(GIVEN DATA)
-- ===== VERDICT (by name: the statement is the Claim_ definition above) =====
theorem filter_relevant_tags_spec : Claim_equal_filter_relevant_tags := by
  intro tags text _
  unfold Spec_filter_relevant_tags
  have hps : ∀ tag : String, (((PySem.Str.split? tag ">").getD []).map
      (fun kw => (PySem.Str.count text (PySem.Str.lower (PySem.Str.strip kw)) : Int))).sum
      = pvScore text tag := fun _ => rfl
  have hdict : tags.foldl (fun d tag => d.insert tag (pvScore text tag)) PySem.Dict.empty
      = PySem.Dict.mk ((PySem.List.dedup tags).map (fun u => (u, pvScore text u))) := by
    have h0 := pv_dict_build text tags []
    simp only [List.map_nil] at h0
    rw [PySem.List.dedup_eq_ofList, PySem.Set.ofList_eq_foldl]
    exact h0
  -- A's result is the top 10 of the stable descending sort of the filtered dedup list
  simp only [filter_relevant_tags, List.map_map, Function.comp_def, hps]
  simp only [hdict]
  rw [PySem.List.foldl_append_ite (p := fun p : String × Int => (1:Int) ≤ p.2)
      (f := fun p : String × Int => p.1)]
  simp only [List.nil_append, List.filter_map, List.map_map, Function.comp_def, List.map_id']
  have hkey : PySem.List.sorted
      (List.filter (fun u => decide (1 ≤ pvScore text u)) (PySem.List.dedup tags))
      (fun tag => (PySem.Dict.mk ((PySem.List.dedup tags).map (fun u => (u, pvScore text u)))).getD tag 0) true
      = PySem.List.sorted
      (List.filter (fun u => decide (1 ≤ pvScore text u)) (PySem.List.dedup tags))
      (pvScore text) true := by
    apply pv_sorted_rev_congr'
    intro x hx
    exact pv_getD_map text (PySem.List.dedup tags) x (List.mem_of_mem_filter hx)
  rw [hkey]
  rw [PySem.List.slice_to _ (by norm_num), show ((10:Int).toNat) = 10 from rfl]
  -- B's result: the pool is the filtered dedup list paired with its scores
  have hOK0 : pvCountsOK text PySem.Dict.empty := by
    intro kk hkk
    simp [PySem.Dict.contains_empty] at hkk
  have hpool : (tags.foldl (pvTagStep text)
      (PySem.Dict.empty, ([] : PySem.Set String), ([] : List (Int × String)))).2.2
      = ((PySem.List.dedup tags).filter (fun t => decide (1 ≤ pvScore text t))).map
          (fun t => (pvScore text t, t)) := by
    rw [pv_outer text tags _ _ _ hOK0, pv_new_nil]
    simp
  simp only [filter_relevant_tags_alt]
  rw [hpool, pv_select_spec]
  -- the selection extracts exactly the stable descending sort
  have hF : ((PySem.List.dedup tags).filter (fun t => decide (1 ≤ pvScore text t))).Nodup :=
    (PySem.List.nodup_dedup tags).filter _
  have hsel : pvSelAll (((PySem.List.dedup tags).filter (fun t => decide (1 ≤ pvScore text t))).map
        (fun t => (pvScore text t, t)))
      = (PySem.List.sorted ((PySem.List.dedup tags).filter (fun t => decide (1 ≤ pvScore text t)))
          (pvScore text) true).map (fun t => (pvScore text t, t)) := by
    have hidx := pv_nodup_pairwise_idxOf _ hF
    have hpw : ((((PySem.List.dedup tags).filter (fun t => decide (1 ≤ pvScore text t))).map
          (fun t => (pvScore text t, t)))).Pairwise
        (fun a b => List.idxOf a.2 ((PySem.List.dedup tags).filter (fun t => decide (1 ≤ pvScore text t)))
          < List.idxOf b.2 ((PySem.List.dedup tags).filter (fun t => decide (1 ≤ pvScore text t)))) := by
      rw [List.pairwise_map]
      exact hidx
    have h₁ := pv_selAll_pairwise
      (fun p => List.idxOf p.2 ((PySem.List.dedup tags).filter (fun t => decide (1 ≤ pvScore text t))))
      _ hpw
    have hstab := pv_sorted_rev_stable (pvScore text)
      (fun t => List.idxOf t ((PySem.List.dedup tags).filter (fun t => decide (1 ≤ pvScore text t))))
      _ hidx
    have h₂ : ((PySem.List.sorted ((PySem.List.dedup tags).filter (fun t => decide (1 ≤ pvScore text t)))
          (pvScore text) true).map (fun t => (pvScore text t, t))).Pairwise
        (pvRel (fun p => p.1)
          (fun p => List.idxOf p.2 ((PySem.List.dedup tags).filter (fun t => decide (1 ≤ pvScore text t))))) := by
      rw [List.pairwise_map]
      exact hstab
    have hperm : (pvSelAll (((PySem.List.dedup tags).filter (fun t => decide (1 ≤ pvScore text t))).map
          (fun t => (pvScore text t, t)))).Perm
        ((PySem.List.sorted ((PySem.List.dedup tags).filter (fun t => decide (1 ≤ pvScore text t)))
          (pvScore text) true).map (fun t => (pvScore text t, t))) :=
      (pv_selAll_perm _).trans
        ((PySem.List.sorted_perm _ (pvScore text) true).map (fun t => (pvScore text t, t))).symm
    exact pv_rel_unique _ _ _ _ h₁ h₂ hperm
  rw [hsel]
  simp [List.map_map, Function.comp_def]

(EXERCISE DIRECTIONS)
Begin at the top of the records above and quote each line exactly, ending with the line that contains "(fun kw => (PySem.Str.count".

(ANSWER SECTION)
-- ===== VERDICT (by name: the statement is the Claim_ definition above) =====
theorem filter_relevant_tags_spec : Claim_equal_filter_relevant_tags := by
  intro tags text _
  unfold Spec_filter_relevant_tags
  have hps : ∀ tag : String, (((PySem.Str.split? tag ">").getD []).map
      (fun kw => (PySem.Str.count text (PySem.Str.lower (PySem.Str.strip kw)) : Int))).sum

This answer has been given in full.